Und vorne können wir dankbar sein, dass wir so einen Spieler wie Leroy Sané haben. Ich habe mich erst vor Kurzen mit zwei befreundeten Journalisten aus England unterhalten, die weiterhin in unglaublicher Art und Weise von ihm schwärmen. Er ist eins der größten Offensivtalente der Welt. Ja, er hat viele Fehler im Nationalteam gemacht und wird auch noch weitere machen. Aber diese Geduld sollten wir aufbringen.

Mehr Testspiele mit sportpolitischem Hintergrund

Das ist natürlich schwer, wenn vor dem Spiel gegen die Niederlande alle vom "Abstieg" aus der höchsten Spielklasse der Nations League sprechen. Über diese Formulierung ärgere ich mich maßlos. Abstieg ist so ein brutales Wort, das wir aus der Bundesliga kennen. Es suggeriert, man hätte über Wochen und Monate schlechte Leistungen gebracht. Es steht für Versagen. Aber das ist doch Unsinn. In der Bundesliga entscheiden 34 Spiele, in der Nations League nur vier. Verletzungen, ein kurzfristiges Formtief, Glück – all diese Faktoren wirken sich in vier Spielen natürlich viel, viel stärker aus.
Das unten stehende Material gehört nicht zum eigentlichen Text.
lemma pv_mem_iff (numbers : List (List Int))
    (hC : ∀ row ∈ numbers, (row.length : Int) = ((numbers.headD []).length : Int)) (x : Int) :
    x ∈ pvLA numbers ↔ x ∈ pvLB numbers := by
  set R : Int := (numbers.length : Int) with hRdef
  set C : Int := ((numbers.headD []).length : Int) with hCdef
  have hR0 : 0 ≤ R := by rw [hRdef]; exact Int.natCast_nonneg _
  have hC0 : 0 ≤ C := by rw [hCdef]; exact Int.natCast_nonneg _
  constructor
  · intro hx
    simp only [pvLA, List.mem_flatMap, List.mem_map, PySem.List.mem_pyRange_neg_one,
      PySem.List.mem_pyRange_one] at hx
    obtain ⟨row, ⟨hrow2, hrowR⟩, col, ⟨hcol0, hcolC⟩, hxeq⟩ := hx
    have hrowlt : row < R := by omega
    have hlenrow := pv_len_row numbers hC (by omega : (0:Int) ≤ row) hrowlt
    rw [hlenrow] at hcolC
    have hrle : min (R - 1) (row + col) < R := by omega
    have hlenD : (pvDiag numbers (row + col)).length
        = (min (R - 1) (row + col) - max (-1) (row + col - C)).toNat := by
      unfold pvDiag
      rw [pv_buildDiag_eq numbers hC (row + col) (min (R - 1) (row + col)) hrle]
      simp [PySem.List.length_pyRange_neg_one]
    simp only [pvLB, List.mem_flatMap, List.mem_map, PySem.List.mem_pyRange_one]
    refine ⟨row + col, ⟨by omega, by omega⟩,
      min (R - 1) (row + col) - row, ⟨by omega, ?_⟩, ?_⟩
    · rw [hlenD]; omega
    · rw [← hxeq, pv_mm4]
      unfold pvDiag
      rw [pv_diag_get numbers hC (row + col) hrle (by omega) (by omega : min (R - 1) (row + col) - row < min (R - 1) (row + col) - max (-1) (row + col - C)),
          pv_diag_get numbers hC (row + col) hrle (by omega) (by omega : min (R - 1) (row + col) - row + 1 < min (R - 1) (row + col) - max (-1) (row + col - C)),
          pv_diag_get numbers hC (row + col) hrle (by omega) (by omega : min (R - 1) (row + col) - row + 2 < min (R - 1) (row + col) - max (-1) (row + col - C)),
          pv_diag_get numbers hC (row + col) hrle (by omega) (by omega : min (R - 1) (row + col) - row + 3 < min (R - 1) (row + col) - max (-1) (row + col - C))]
      exact congr_arg₂ _ (congr_arg₂ _ (congr_arg₂ _
        (pvCell_congr _ (by omega) (by omega)) (pvCell_congr _ (by omega) (by omega)))
        (pvCell_congr _ (by omega) (by omega))) (pvCell_congr _ (by omega) (by omega))
  · intro hx
    simp only [pvLB, List.mem_flatMap, List.mem_map, PySem.List.mem_pyRange_one] at hx
    obtain ⟨d, ⟨hd0, hdR⟩, i, ⟨hi0, hiD⟩, hxeq⟩ := hx
    have hrle : min (R - 1) d < R := by omega
    have hlenD : (pvDiag numbers d).length
        = (min (R - 1) d - max (-1) (d - C)).toNat := by
      unfold pvDiag
      rw [pv_buildDiag_eq numbers hC d (min (R - 1) d) hrle]
      simp [PySem.List.length_pyRange_neg_one]
    rw [hlenD] at hiD
    simp only [pvLA, List.mem_flatMap, List.mem_map, PySem.List.mem_pyRange_neg_one,
      PySem.List.mem_pyRange_one] at hiD ⊢
    refine ⟨min (R - 1) d - i, ⟨by omega, by omega⟩,
      d - (min (R - 1) d - i), ⟨by omega, ?_⟩, ?_⟩
    · rw [pv_len_row numbers hC (by omega) (by omega : min (R - 1) d - i < R)]
      omega
    · rw [← hxeq, pv_mm4]
      unfold pvDiag
      rw [pv_diag_get numbers hC d hrle (by omega) (by omega : i < min (R - 1) d - max (-1) (d - C)),
          pv_diag_get numbers hC d hrle (by omega) (by omega : i + 1 < min (R - 1) d - max (-1) (d - C)),
          pv_diag_get numbers hC d hrle (by omega) (by omega : i + 2 < min (R - 1) d - max (-1) (d - C)),
          pv_diag_get numbers hC d hrle (by omega) (by omega : i + 3 < min (R - 1) d - max (-1) (d - C))]
      exact congr_arg₂ _ (congr_arg₂ _ (congr_arg₂ _
        (pvCell_congr _ (by omega) (by omega)) (pvCell_congr _ (by omega) (by omega)))
        (pvCell_congr _ (by omega) (by omega))) (pvCell_congr _ (by omega) (by omega))

-- ===== VERDICT (by name: the statement is the Claim_ definition above) =====
theorem process_diagonal_up_right_spec : Claim_equal_process_diagonal_up_right := by
  intro numbers _ hpre
  unfold Spec_process_diagonal_up_right
  rw [pvA_fold, pvB_fold]
  rcases hpre with hsmall | hrect
  · have hLA : pvLA numbers = [] := by
      unfold pvLA
      rw [PySem.List.pyRange_neg_one_eq_nil (by omega : ((numbers.length : Int) - 1) ≤ 2)]
      rfl
    have hLB : pvLB numbers = [] := by
      unfold pvLB
      apply List.flatMap_eq_nil_iff.mpr
      intro d _
      have hlen := pv_buildDiag_len_le numbers d (min ((numbers.length : Int) - 1) d)
      have : ((pvDiag numbers d).length : Int) - 3 ≤ 0 := by
        unfold pvDiag
        omega
      rw [PySem.List.pyRange_one_eq_nil (by omega)]
      rfl
    rw [hLA, hLB]
  · exact pv_foldl_max_congr _ _ 0
      (pv_mem_iff numbers (fun row h => by exact_mod_cast hrect row h))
Mir erscheint die Nations League als willkürlich erdachter Wettbewerb. Man sollte sie sofort wieder abschaffen. Den Trainern wird durch weitere Wettkampfspiele die Zeit genommen, in Ruhe Veränderungen einzustudieren oder einen Umbruch durchzuführen, wie es Jogi Löw aktuell versucht. Vielleicht ist es sogar ein Vorteil, wenn wir beim nächsten Mal in Liga B gegen kleinere Nationen spielen und uns mit weniger Druck auf das nächste Großereignis vorbereiten können.


Ich würde an Stelle der Nations League lieber Testspiele sehen, vielleicht sogar mit einem sportpolitischen Hintergrund. Warum knüpfen wir nicht mal neue Kontakte nach Südamerika oder Afrika, anstatt so häufig nur den Vergleich mit anderen europäischen Top-Nationen zu suchen. Das hat dem DFB immer sehr gut zu Gesicht gestanden.